Single by the All-American Rejects

from the album Move Along
- B-side: "Bite Back"
- Released: June 6, 2005
- Genre: Pop-punk; emo;
- Length: 3:13
- Label: Doghouse; Interscope;
- Songwriters: Nick Wheeler; Tyson Ritter;
- Producer: Howard Benson

The All-American Rejects singles chronology
| "Time Stands Still" (2003) | "Dirty Little Secret" (2005) | "Move Along" (2006) |

Alternative cover
- United Kingdom re-release cover

Audio sample
- file; help;

Music video
- "Dirty Little Secret" on YouTube

= Dirty Little Secret =

2005 single by the All-American Rejects

"Dirty Little Secret" is a song by American rock band the All-American Rejects from their second studio album Move Along. It was released on June 6, 2005, as the lead single from the album.

==Background==
"Dirty Little Secret" was written by Nick Wheeler and Tyson Ritter, who claimed that because they were both at the time in long-term relationships with their girlfriends they had to "concoct some histrionics". Wheeler said "We come from a small town, and until now we've both had steady relationships. So, you know, sometimes there's not enough drama or turmoil to write about, so he simply writes stories. And that's where the lyrics come from."

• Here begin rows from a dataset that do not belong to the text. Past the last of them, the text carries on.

-- pv_equiv track=rewrite | github.com/gregchapman-dev/converter21 | converter21/humdrum/convert.py | kernToAccidentalCount
-- ===== SOURCE A (Python) =====
-- def kernToAccidentalCount(text: str) -> int:
--     output: int = 0
--     for ch in text:
--         if ch == ' ':
--             break
--
--         if ch == '-':
--             output -= 1
--         elif ch == '#':
--             output += 1
--
--     return output
-- ===== SOURCE B (Python) =====
-- def kernToAccidentalCount(text: str) -> int:
--     head = text.partition(' ')[0]
--     return head.count('#') - head.count('-')
-- ===== Notes on version B (the rewrite author's own statement) =====
-- stated objective: faster
-- what changed: Replaces the fused per-character loop with early break by first-space prefix extraction via str.partition followed by two independent str.count passes.
import Mathlib
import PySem

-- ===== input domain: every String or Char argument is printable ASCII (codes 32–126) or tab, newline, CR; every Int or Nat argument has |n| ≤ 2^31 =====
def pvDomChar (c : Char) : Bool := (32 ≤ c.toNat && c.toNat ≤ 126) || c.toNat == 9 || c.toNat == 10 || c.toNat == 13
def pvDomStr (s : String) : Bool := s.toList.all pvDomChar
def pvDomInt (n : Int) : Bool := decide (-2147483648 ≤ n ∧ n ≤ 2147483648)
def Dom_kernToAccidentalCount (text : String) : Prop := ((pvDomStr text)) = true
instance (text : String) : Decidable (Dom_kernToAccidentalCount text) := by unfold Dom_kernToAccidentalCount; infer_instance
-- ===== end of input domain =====

-- B replaces A's fused break-loop by prefix extraction (partition) plus two count passes; objective: faster (constant factor, measured).

-- ===== PORT A =====
-- the loop with its early break, as structural recursion over the characters
def kernALoop : List Char → Int → Int
  | [], acc => acc
  | c :: rest, acc =>
    if c = ' ' then acc
    else kernALoop rest (if c = '-' then acc - 1 else if c = '#' then acc + 1 else acc)

def kernToAccidentalCount (text : String) : Int := kernALoop text.toList 0

-- ===== PORT B =====
-- text.partition(' ')[0] is the prefix before the first ' '; for a single-character
-- separator this is exactly takeWhile (· ≠ ' ') — exact on all inputs.
def kernToAccidentalCount_alt (text : String) : Int :=
  let head := text.toList.takeWhile (fun c => c ≠ ' ')
  (head.count '#' : Int) - (head.count '-' : Int)

-- ===== PRECONDITION & SPEC =====
def Spec_kernToAccidentalCount (text : String) (out : Int) : Prop := out = kernToAccidentalCount_alt text
instance (text : String) (out : Int) : Decidable (Spec_kernToAccidentalCount text out) := by unfold Spec_kernToAccidentalCount; infer_instance

-- ===== CLAIM (what is proved, stated in full; the proofs are below) =====
def Claim_equal_kernToAccidentalCount : Prop := ∀ (text : String), Dom_kernToAccidentalCount text → Spec_kernToAccidentalCount text (kernToAccidentalCount text)

-- ===== LEMMAS AND PROOFS =====
theorem kernALoop_eq (l : List Char) : ∀ acc : Int,
    kernALoop l acc =
      acc + (((l.takeWhile (fun c => c ≠ ' ')).count '#' : Int)
           - ((l.takeWhile (fun c => c ≠ ' ')).count '-' : Int)) := by
  induction l with
  | nil => intro acc; simp [kernALoop]
  | cons c rest ih =>
    intro acc
    by_cases hsp : c = ' '
    · subst hsp; simp [kernALoop]
    · by_cases hm : c = '-'
      · subst hm
        simp [kernALoop, ih]
        ring
      · by_cases hh : c = '#'
        · subst hh
          simp [kernALoop, ih]
          ring
        · simp [kernALoop, hsp, hm, hh, ih]

-- ===== VERDICT (by name: the statement is the Claim_ definition above) =====
theorem kernToAccidentalCount_spec : Claim_equal_kernToAccidentalCount := by
  intro text _
  unfold Spec_kernToAccidentalCount kernToAccidentalCount kernToAccidentalCount_alt
  simp [kernALoop_eq]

"'Dirty Little Secret' was just an acoustic guitar and a vocal, that's all it was", Wheeler said. "We put off getting the full band in and coming up with the arrangement until the very last second. We were literally less than a week away from going into the studio, and we all started jamming and tossing out ideas. We had the arrangement down within an hour and that was that. We ended up recording it and couldn't get the motherfucking thing out of our heads."

==Reception==

===Critical reception===
The song received generally positive reviews from music critics. Contactmusic.com stated "Give this cheeky little track three listens, and it's got you. You'll be singing along at festivals all summer with a huge grin on your face. There may indeed be laws in some countries about having hooks this large and frequent during one song", while About.com said "'Dirty Little Secret' is catchy and amiable, but it's little more than that. The title seems chosen for intrigue, but it promises much more than it delivers. The song is ultimately a rather ordinary treatise on carrying on a secret relationship."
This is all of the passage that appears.